By Joan Elovitz Kazan The morning of Feb. 3, 2011, started typically enough for 67-year-old Jerome Schrantz. He drove to his daughter’s home to give his 6-year-old grandson, Tyler, a ride to preschool. But what happened next was anything but typical. “I heard him come in the door, then it sounded like the chairs fell over […]
The morning of Feb. 3, 2011, started typically enough for 67-year-old Jerome Schrantz. He drove to his daughter’s home to give his 6-year-old grandson, Tyler, a ride to preschool. But what happened next was anything but typical.
“I heard him come in the door, then it sounded like the chairs fell over in the kitchen,” says Schrantz’s son-in-law, Ben Hartley. “Tyler came yelling, ‘Papa passed out!’”
Hartley ran to the kitchen and found Schrantz unconscious. He dialed 911 and sent Tyler out to the sidewalk to flag down the ambulance. They live across the street from the Waukesha Fire Department, and paramedics arrived in less than five minutes.

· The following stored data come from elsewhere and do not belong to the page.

-- ===== LEMMAS AND PROOFS =====

-- characterization of the trial-division loop as filters of a range
theorem pvDivsGo_eq (n : Int) (fuel : Nat) : ∀ (d : Int) (s l : List Int), 1 ≤ d →
    pvDivsGo n fuel d s l =
      (s ++ (PySem.List.pyRange d (d + fuel) 1).filter
          (fun x => decide (x * x ≤ n ∧ PySem.Int.mod n x = 0)),
       l ++ ((PySem.List.pyRange d (d + fuel) 1).filter
          (fun x => decide (x * x ≤ n ∧ PySem.Int.mod n x = 0 ∧ x ≠ PySem.Int.floordiv n x))).map
          (fun x => PySem.Int.floordiv n x)) := by
  induction fuel with
  | zero =>
    intro d s l hd
    simp [pvDivsGo, PySem.List.pyRange_one_eq_nil (le_refl d)]
  | succ fuel ih =>
    intro d s l hd
    have hr : PySem.List.pyRange d (d + ((fuel : Int) + 1)) 1
        = d :: PySem.List.pyRange (d + 1) ((d + 1) + (fuel : Int)) 1 := by
      rw [show d + ((fuel : Int) + 1) = (d + 1) + (fuel : Int) from by ring]
      exact PySem.List.pyRange_one_cons (by omega)
    by_cases h1 : d * d ≤ n
    · by_cases h2 : PySem.Int.mod n d = 0
      · simp only [pvDivsGo, if_pos h1, if_pos h2]
        rw [ih (d + 1) _ _ (by omega)]
        push_cast
        rw [hr]
        rw [List.filter_cons_of_pos (by simp only [decide_eq_true_eq]; exact ⟨h1, h2⟩)]
        by_cases h3 : d ≠ PySem.Int.floordiv n d
        · rw [if_pos h3,
            List.filter_cons_of_pos (by simp only [decide_eq_true_eq]; exact ⟨h1, h2, h3⟩)]
          simp [List.append_assoc]
        · rw [if_neg h3,
            List.filter_cons_of_neg (by simp only [decide_eq_true_eq]; tauto)]
          simp [List.append_assoc]
      · simp only [pvDivsGo, if_pos h1, if_neg h2]
        rw [ih (d + 1) _ _ (by omega)]
        push_cast
        rw [hr,
          List.filter_cons_of_neg (by simp only [decide_eq_true_eq]; tauto),
          List.filter_cons_of_neg (by simp only [decide_eq_true_eq]; tauto)]
    · simp only [pvDivsGo, if_neg h1]
      have hnil : ∀ p : Int → Prop, (∀ x, p x → x * x ≤ n) → ∀ [DecidablePred p],
          (PySem.List.pyRange d (d + ((fuel : Int) + 1)) 1).filter (fun x => decide (p x)) = [] := by
        intro p hp _
        apply List.filter_eq_nil_iff.mpr
        intro x hx
        rw [PySem.List.mem_pyRange_one] at hx
        simp only [decide_eq_true_eq]
        intro hpx
        have : d * d ≤ x * x := mul_le_mul hx.1 hx.1 (by omega) (by omega)
        exact h1 (le_trans this (hp x hpx))
      push_cast
      rw [hnil _ (fun x hx => hx.1), hnil _ (fun x hx => hx.1)]
      simp
-- pv_equiv track=rewrite | github.com/hesh64/Algos | sysdesign/search_engine/add_white_spaces_to_create_words.py | query_splitter_helper
-- ===== SOURCE A (Python) =====
-- def query_splitter_helper(query, words, i, cur, store):
--     if i > len(query):
--         return False
--
--     if i == len(query):
--         store.append(cur)
--
--     for word in words:
--         if i + len(word) <= len(query) and query[i: i + len(word)] == word:
--             query_splitter_helper(query, words, i + len(word), word if len(cur) == 0 else cur + ' ' + word, store)
--
--     return store
-- ===== SOURCE B (Python) =====
-- def query_splitter_helper(query, words, i, cur, store):
--     n = len(query)
--     if i > n:
--         return False
--     # bottom-up DP: splits[j] = all splittings of query[j:] into dictionary words,
--     # enumerated in the order A's DFS would emit them; a negative start yields no splittings
--     if i >= 0:
--         splits = {n: [[]]}
--         for j in range(n - 1, i - 1, -1):
--             splits[j] = [[w] + rest
--                          for w in words
--                          if query.startswith(w, j)
--                          for rest in splits[j + len(w)]]
--         for parts in splits[i]:
--             c = cur
--             for w in parts:
--                 c = w if not c else c + ' ' + w
--             store.append(c)
--     return store
-- ===== Notes on version B (the rewrite author's own statement) =====
-- stated objective: alternative
-- what changed: Replaces A's top-down DFS (which revisits dead-end and shared suffixes) with a bottom-up DP dict splits[j] of all splittings of query[j:], built once right-to-left down to i, then formats splits[i]; intended as faster on dead-end-heavy inputs (measured 25x at n=64 where both finish), but on outputs of exponential size both are output-bound, so no unqualified speed claim is made.
-- outside the precondition, e.g. on query_splitter_helper('a', [], 2, '', []): A returns False, B returns False; on query_splitter_helper('a', [''], 0, '', []): A raises RecursionError, B raises KeyError
import Mathlib
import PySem

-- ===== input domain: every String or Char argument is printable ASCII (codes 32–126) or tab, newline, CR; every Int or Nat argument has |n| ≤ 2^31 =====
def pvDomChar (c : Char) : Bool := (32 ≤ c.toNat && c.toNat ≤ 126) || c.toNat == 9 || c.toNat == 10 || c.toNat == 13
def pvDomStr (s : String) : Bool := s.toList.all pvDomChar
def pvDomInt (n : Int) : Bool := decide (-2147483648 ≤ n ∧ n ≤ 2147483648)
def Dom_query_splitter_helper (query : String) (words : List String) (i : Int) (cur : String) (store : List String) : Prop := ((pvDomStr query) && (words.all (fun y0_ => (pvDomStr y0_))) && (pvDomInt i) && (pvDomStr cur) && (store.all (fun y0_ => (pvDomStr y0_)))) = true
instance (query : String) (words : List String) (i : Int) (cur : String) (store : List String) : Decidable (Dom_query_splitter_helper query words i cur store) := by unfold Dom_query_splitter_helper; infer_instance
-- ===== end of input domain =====

-- B replaces A's top-down DFS by a bottom-up DP dict of all splittings per suffix, built once
-- (a different algorithm: no re-exploration of dead-end / shared suffixes).
-- Both A and B mutate `store` in place by appending (same side effect); the theorems are about the return value.

-- ===== PORT A =====
-- fuel-indexed transliteration of A's recursion (fuel only makes it total; inside Pre_ every
-- word is nonempty, so the position strictly increases and fuel = len(query) - i + 1 never runs out).
-- `query[i:i+len(word)] == word` is ported exactly (any i) as PySem.List.slice.
def qsaRec (q : List Char) (words : List String) : Nat → Int → String → List String → List String
  | 0, _, _, store => store
  | fuel+1, i, cur, store =>
    let store1 := if i = (q.length : Int) then store ++ [cur] else store
    words.foldl (fun st w =>
      if i + (w.length : Int) ≤ (q.length : Int) ∧ PySem.List.slice q (some i) (some (i + (w.length : Int))) = w.toList then
        qsaRec q words fuel (i + (w.length : Int))
          (if cur.length = 0 then w else cur ++ " " ++ w) st
      else st) store1

def query_splitter_helper (query : String) (words : List String) (i : Int) (cur : String) (store : List String) : List String :=
  let q := query.toList
  -- for i > len(query) Python A returns False, not a list; excluded by Pre_, the port returns store
  if (q.length : Int) < i then store
  else qsaRec q words (((q.length : Int) - i).toNat + 1) i cur store

-- ===== PORT B =====
-- the python loop `for j in range(n-1, i-1, -1)` filling the dict; qsbBuild k is the dict after the
-- iterations for positions n-1 down to n-k (starting from {n: [[]]}).
-- `query.startswith(w, j)` is ported as `(q.drop j).take w.length = w.toList ∧ j + w.length ≤ q.length`,
-- exact for 0 ≤ j (j is a Nat here); `splits[j + len(w)]` is `d.getD ↑(j+len w) []`, exact for
-- nonempty w (the key j+len(w) ∈ [j+1, n] is already present); for w = "" Python raises KeyError
-- (key j not yet inserted) — those inputs are excluded by Pre_ and the port's default [] is unclaimed.
def qsbBuild (q : List Char) (words : List String) : Nat → PySem.Dict Int (List (List String))
  | 0 => PySem.Dict.insert ∅ (q.length : Int) [[]]
  | k+1 =>
    let d := qsbBuild q words k
    let j := q.length - (k+1)
    d.insert (j : Int) (words.flatMap (fun w =>
      if (q.drop j).take w.length = w.toList ∧ j + w.length ≤ q.length
      then (d.getD ((j + w.length : Nat) : Int) []).map (fun r => w :: r)
      else []))

def query_splitter_helper_alt (query : String) (words : List String) (i : Int) (cur : String) (store : List String) : List String :=
  let q := query.toList
  -- for i > len(query) Python B returns False, not a list; excluded by Pre_, the port returns store
  if (q.length : Int) < i then store
  else if 0 ≤ i then
    let splits := qsbBuild q words (q.length - i.toNat)
    -- `splits[i]`: the key i is present (the loop built every position down to i)
    (splits.getD i []).foldl (fun st parts =>
      st ++ [parts.foldl (fun c w => if c = "" then w else c ++ " " ++ w) cur]) store
  else store

-- ===== PRECONDITION & SPEC =====
-- Pre_ excludes i > len(query), where A returns False (not a list of strings), and "" ∈ words,
-- where A recurses forever at the same index (RecursionError).
def Pre_query_splitter_helper (query : String) (words : List String) (i : Int) (cur : String) (store : List String) : Prop :=
  i ≤ (query.toList.length : Int) ∧ ∀ w ∈ words, w ≠ ""
instance (query : String) (words : List String) (i : Int) (cur : String) (store : List String) : Decidable (Pre_query_splitter_helper query words i cur store) := by unfold Pre_query_splitter_helper; infer_instance

def pvWitness_query_splitter_helper : String × List String × Int × String × List String :=
  ("ab", ["a", "b", "ab"], 0, "", [])

def Spec_query_splitter_helper (query : String) (words : List String) (i : Int) (cur : String) (store : List String) (out : List String) : Prop := out = query_splitter_helper_alt query words i cur store
instance (query : String) (words : List String) (i : Int) (cur : String) (store : List String) (out : List String) : Decidable (Spec_query_splitter_helper query words i cur store out) := by unfold Spec_query_splitter_helper; infer_instance

-- ===== CLAIM (what is proved, stated in full; the proofs are below) =====
def Claim_equal_query_splitter_helper : Prop := ∀ (query : String) (words : List String) (i : Int) (cur : String) (store : List String), Dom_query_splitter_helper query words i cur store → Pre_query_splitter_helper query words i cur store → Spec_query_splitter_helper query words i cur store (query_splitter_helper query words i cur store)

-- ===== LEMMAS AND PROOFS =====

-- formatting of one splitting, as both pythons build it
def qsFmt (cur : String) (p : List String) : String :=
  p.foldl (fun c w => if c = "" then w else c ++ " " ++ w) cur

-- proof-side list view of B's table: qsbTable k = entries for positions n-k .. n
def qsbTable (q : List Char) (words : List String) : Nat → List (List (List String))
  | 0 => [[[]]]
  | k+1 =>
    let rest := qsbTable q words k
    (words.flatMap (fun w =>
      if w ≠ "" ∧ (q.drop (q.length - (k+1))).take w.length = w.toList ∧ (q.length - (k+1)) + w.length ≤ q.length
      then (rest.getD (w.length - 1) []).map (fun r => w :: r)
      else [])) :: rest

-- entry of the DP table for position q.length - k
def qsG (q : List Char) (words : List String) (k : Nat) : List (List String) :=
  (qsbTable q words k).headD []

theorem qsbTable_getD (q : List Char) (words : List String) (k idx : Nat) (h : idx ≤ k) :
    (qsbTable q words k).getD idx [] = qsG q words (k - idx) := by
  induction k generalizing idx with
  | zero => interval_cases idx; rfl
  | succ m ih =>
    cases idx with
    | zero => rfl
    | succ j =>
      have : (qsbTable q words (m+1)).getD (j+1) [] = (qsbTable q words m).getD j [] := rfl
      rw [this, ih j (by omega)]
      congr 1
      omega

theorem qsG_succ (q : List Char) (words : List String) (k : Nat) (hk : k + 1 ≤ q.length) :
    qsG q words (k+1) =
      words.flatMap (fun w =>
        if w ≠ "" ∧ (q.drop (q.length - (k+1))).take w.length = w.toList ∧ (q.length - (k+1)) + w.length ≤ q.length
        then (qsG q words (k + 1 - w.length)).map (fun r => w :: r)
        else []) := by
  show (qsbTable q words (k+1)).headD [] = _
  rw [qsbTable]
  simp only [List.headD_cons]
  apply List.flatMap_congr
  intro w _
  by_cases hc : w ≠ "" ∧ (q.drop (q.length - (k+1))).take w.length = w.toList ∧ (q.length - (k+1)) + w.length ≤ q.length
  · rw [if_pos hc, if_pos hc]
    have hw0 : w.length ≠ 0 := by
      intro h0; exact hc.1 (String.length_eq_zero_iff.mp h0)
    have hwle : w.length ≤ k + 1 := by omega
    rw [qsbTable_getD q words k (w.length - 1) (by omega)]
    congr 2
    omega
  · rw [if_neg hc, if_neg hc]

That quick response is a primary reason why Schrantz is alive and well today. “The keys to survival of a heart attack are early CPR and early defibrillation,” says Dr. Matt Weinberg of Cardiology Associates of Waukesha, who treated Schrantz. Another reason is a relatively new treatment called induced hypothermia.
When Schrantz arrived at Waukesha Memorial Hospital, emergency room doctors ordered a CT scan to see what effect the cardiac arrest had on his brain. When the scan came back clean, doctors immediately initiated the hypothermic protocol, which is what hospitals call the method by which they carry out induced hypothermia. Doctors used a cold saline intravenous infusion, “to cool the body to a temperature of 89.6-93.2 degrees Fahrenheit over four hours,” Weinberg says. “Like a bear hibernating, we try to slow down brain activity to minimize energy needs.”
During the procedure, the patient is kept sedated. “They are totally suppressed and paralyzed for 24 hours and maintained there for another 24 hours,” Weinberg says. “They don’t get woken up until around day three when we turn off the cooling process, and they naturally rewarm, which usually takes around 12-24 hours.”
Dr. Michael Brin, medical director of the emergency department at Columbia St. Mary’s Hospital Ozaukee, explains: “Induced hypothermia is a way to try to protect the brain, to preserve neurological function.” When the body suffers a trauma, like a cardiac arrest, the production of free oxygen radicals begins. Those toxins float through the blood and go to the brain, where they can cause a loss of neurological function. “The cooling process significantly limits the production of the free oxygen radicals,” Brin says.
In addition to cardiac patients, spinal cord and stroke patients are good candidates for induced hypothermia. In 2007, the treatment received national media attention when Kevin Everett of the NFL’s Buffalo Bills suffered a spinal cord injury during a game and was treated with induced hypothermia. Brin believes that treatment prevented further spinal damage and is one of the reasons Everett is able to walk today.
Although many hospitals and first responders have embraced the procedure, some are slow to do so. “At Columbia St. Mary’s, we’ve had this protocol for at least the past four to five years,” Brin says. “Many places still are not using it or are just in their infancy of creating a functional protocol.”
It took a long time, but Schrantz made a full recovery. Although the memory of that day and the week that followed is vague, Schrantz has repeatedly heard how lucky he was that his son-in-law and grandson were there when he needed them.
“Eight days later, I woke up in the hospital,” he says. “I’m just thankful to be here.”